Thinking Machines unveils TML-Interaction-Small for real-time AI interaction

Thinking Machines has announced the TML-Interaction-Small, a revolutionary AI model designed to replace conventional turn-taking systems with an always-present interactive approach. This 276B-parameter mixture of experts model features 12B active parameters and processes conversation as a continuous live stream rather than a series of interruptions. Unlike traditional AI voice systems, which operate like walkie-talkies, TML-Interaction-Small can simultaneously listen, speak, and respond to various cues, enhancing the fluidity of human-like interaction. Its architecture uniquely integrates interactivity into the model, eliminating the need for separate detectors and timing rules. Early results showcase impressive performance metrics, positioning it for broader applications in real-time collaboration ahead of a wider release later this year.

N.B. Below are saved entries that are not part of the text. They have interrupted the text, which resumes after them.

-- pv_equiv track=rewrite | github.com/ClemensKubach/text-cleaning | src/text_cleaning/statistical_analysis/error_analysis.py | detect_visual_errors
-- ===== SOURCE A (Python) =====
-- VISUAL_PATTERNS = {"rn": "m", "cl": "d", "vv": "w", "m": "rn", "d": "cl", "w": "vv"}
--
-- def detect_visual_errors(ocr_word, gt_word, visual_mistakes_matches) -> dict:
--     for pattern, true_char in VISUAL_PATTERNS.items():
--         i = 0
--         while i < len(ocr_word) and i < len(gt_word):
--             if len(pattern) == 2:
--                 if ocr_word[i : i + 2] == pattern and gt_word[i] == true_char:
--                     visual_mistakes_matches[(pattern, true_char)] += 1
--             else:
--                 if gt_word[i : i + 2] == true_char and ocr_word[i] == pattern:
--                     visual_mistakes_matches[(pattern, true_char)] += 1
--             i += 1
--
--     return visual_mistakes_matches
-- ===== SOURCE B (Python) =====
-- VISUAL_PATTERNS = {"rn": "m", "cl": "d", "vv": "w", "m": "rn", "d": "cl", "w": "vv"}
--
-- def detect_visual_errors(ocr_word, gt_word, visual_mistakes_matches) -> dict:
--     # One positional sweep collecting the matched (pattern, true_char) events,
--     # then one bulk pass applying them to the counter dict.
--     hits = []
--     for i in range(min(len(ocr_word), len(gt_word))):
--         two = ocr_word[i : i + 2]
--         tc = VISUAL_PATTERNS.get(two)
--         if tc is not None and gt_word[i] == tc:
--             hits.append((two, tc))
--         one = ocr_word[i]
--         tc = VISUAL_PATTERNS.get(one)
--         if tc is not None and gt_word[i : i + 2] == tc:
--             hits.append((one, tc))
--     for key in hits:
--         visual_mistakes_matches[key] += 1
--     return visual_mistakes_matches
-- ===== Notes on version B (the rewrite author's own statement) =====
-- stated objective: simpler
-- what changed: A runs six separate whole-word scans, one per VISUAL_PATTERNS entry; B makes a single positional sweep that collects all matched (pattern, true_char) events into a list and then applies them to the counter dict in one bulk pass (one scan instead of six).
-- outside the precondition, e.g. on detect_visual_errors('rn', 'm', {}): A raises KeyError, B raises KeyError
import Mathlib
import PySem

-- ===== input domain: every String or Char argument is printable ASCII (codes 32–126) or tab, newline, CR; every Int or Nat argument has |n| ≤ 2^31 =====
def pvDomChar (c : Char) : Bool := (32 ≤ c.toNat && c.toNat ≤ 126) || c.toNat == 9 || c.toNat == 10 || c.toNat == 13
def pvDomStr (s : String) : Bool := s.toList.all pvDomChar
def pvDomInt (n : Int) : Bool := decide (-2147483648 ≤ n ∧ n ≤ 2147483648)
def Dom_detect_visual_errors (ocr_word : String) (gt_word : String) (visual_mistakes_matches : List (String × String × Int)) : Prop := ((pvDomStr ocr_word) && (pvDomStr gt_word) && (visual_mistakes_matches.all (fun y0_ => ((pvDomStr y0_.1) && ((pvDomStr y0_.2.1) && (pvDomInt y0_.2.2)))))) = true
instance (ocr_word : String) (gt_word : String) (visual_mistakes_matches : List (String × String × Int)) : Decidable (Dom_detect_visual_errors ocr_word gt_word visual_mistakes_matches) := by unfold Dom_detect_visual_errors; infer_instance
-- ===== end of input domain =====

-- B replaces A's six per-pattern scans by one positional sweep collecting matched (pattern, true_char)
-- events plus one bulk update pass (objective: simpler).  Both A and B mutate the dict argument in
-- place in Python; the equivalence proved here is about the RETURN value (= that dict's final items).

-- the module-level constant VISUAL_PATTERNS (a Python dict)
def pvVP : PySem.Dict String String :=
  PySem.Dict.ofList [("rn","m"),("cl","d"),("vv","w"),("m","rn"),("d","cl"),("w","vv")]

-- ===== PORT A =====
-- `visual_mistakes_matches[(p, t)] += 1`: dict-increment at the first entry with key (p, t).
-- Python raises KeyError when the key is absent; Pre_ excludes those inputs, and there the
-- port leaves the list unchanged.
def pvDictIncrA (p t : String) : List (String × String × Int) → List (String × String × Int)
  | [] => []
  | e :: rest =>
      if e.1 == p && e.2.1 == t then (e.1, e.2.1, e.2.2 + 1) :: rest
      else e :: pvDictIncrA p t rest

-- A's `while i < len(ocr_word) and i < len(gt_word)` counting i up from 0 is the fold over
-- range(min(len, len)); string slices/indexing go through PySem on the char lists
-- (`gt_word[i] == true_char` compares the 1-char string, hence the String.singleton wrapping).
def detect_visual_errors (ocr_word : String) (gt_word : String) (visual_mistakes_matches : List (String × String × Int)) : List (String × String × Int) :=
  let oc := ocr_word.toList
  let gt := gt_word.toList
  (PySem.Dict.items pvVP).foldl (fun acc pt =>
    (List.range (min oc.length gt.length)).foldl (fun acc2 (i : Nat) =>
      if pt.1.length = 2 then
        if (PySem.List.slice oc (some (i:Int)) (some ((i:Int)+2)) == pt.1.toList) &&
           ((PySem.List.pyGet? gt (i:Int)).map String.singleton == some pt.2) then
          pvDictIncrA pt.1 pt.2 acc2
        else acc2
      else
        if (PySem.List.slice gt (some (i:Int)) (some ((i:Int)+2)) == pt.2.toList) &&
           ((PySem.List.pyGet? oc (i:Int)).map String.singleton == some pt.1) then
          pvDictIncrA pt.1 pt.2 acc2
        else acc2) acc) visual_mistakes_matches

-- ===== PORT B =====
-- `visual_mistakes_matches[key] += 1` for a key pair (KeyError excluded by Pre_, as for A).
def pvDictIncrB (k : String × String) : List (String × String × Int) → List (String × String × Int)
  | [] => []
  | e :: rest =>
      if (e.1, e.2.1) == k then (e.1, e.2.1, e.2.2 + 1) :: rest
      else e :: pvDictIncrB k rest

-- one sweep collecting hit events (`VISUAL_PATTERNS.get` is the Dict lookup; `ocr_word[i]`,
-- in range for i < min of the lengths, is matched through pyGet?), then the bulk pass.
def detect_visual_errors_alt (ocr_word : String) (gt_word : String) (visual_mistakes_matches : List (String × String × Int)) : List (String × String × Int) :=
  let oc := ocr_word.toList
  let gt := gt_word.toList
  let hits := (List.range (min oc.length gt.length)).foldl (fun hs (i : Nat) =>
    let two := String.ofList (PySem.List.slice oc (some (i:Int)) (some ((i:Int)+2)))
    let hs1 := match pvVP.get? two with
      | some tc =>
          if (PySem.List.pyGet? gt (i:Int)).map String.singleton == some tc then hs ++ [(two, tc)] else hs
      | none => hs
    match (PySem.List.pyGet? oc (i:Int)).map String.singleton with
    | some one =>
        match pvVP.get? one with
        | some tc =>
            if String.ofList (PySem.List.slice gt (some (i:Int)) (some ((i:Int)+2))) == tc then hs1 ++ [(one, tc)] else hs1
        | none => hs1
    | none => hs1) []
  hits.foldl (fun acc k => pvDictIncrB k acc) visual_mistakes_matches

-- ===== PRECONDITION & SPEC =====
-- pvHit oc gt p t i: pattern (p, t) of VISUAL_PATTERNS fires at position i (exactly A's two tests)
def pvHit (oc gt : List Char) (p t : String) (i : Nat) : Bool :=
  if p.length = 2 then
    (PySem.List.slice oc (some (i:Int)) (some ((i:Int)+2)) == p.toList) &&
    ((PySem.List.pyGet? gt (i:Int)).map String.singleton == some t)
  else
    (PySem.List.slice gt (some (i:Int)) (some ((i:Int)+2)) == t.toList) &&
    ((PySem.List.pyGet? oc (i:Int)).map String.singleton == some p)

Thinking Machines: Thinking Machines Lab is an artificial intelligence research and product company co-founded by former OpenAI CTO Mira Murati and other alumni, focused on building multimodal AI that interacts naturally with humans through conversation, sight, and collaboration. The company recently deepened ties with Google Cloud for AI infrastructure and continues to develop products like Tinker for model fine-tuning. In this news, they announced TML-Interaction-Small, their first AI model that introduces always-present interaction by processing live streams of audio, video, and text.
TML-Interaction-Small: TML-Interaction-Small is a multimodal mixture-of-experts AI model developed by Thinking Machines Lab as a research preview for real-time human-AI collaboration. It handles interactions through continuous micro-turns, allowing simultaneous listening, speaking, watching, and tool usage without traditional turn-taking pauses. The model enables novel behaviors like interruptions based on context, reactions to visual cues, and background processing for complex tasks while maintaining conversational presence.

Research Preview: Launched as an early model with demonstrations of live translation, code debugging, and timed reminders, ahead of wider release later this year.
Architecture Advantage: Trains interactivity natively into the model, bypassing separate voice detectors, turn rules, and speech components used in most real-time systems.
Interaction Innovation: Shifts AI from walkie-talkie style turn-taking to always-present systems that listen, watch, and respond simultaneously like human collaboration.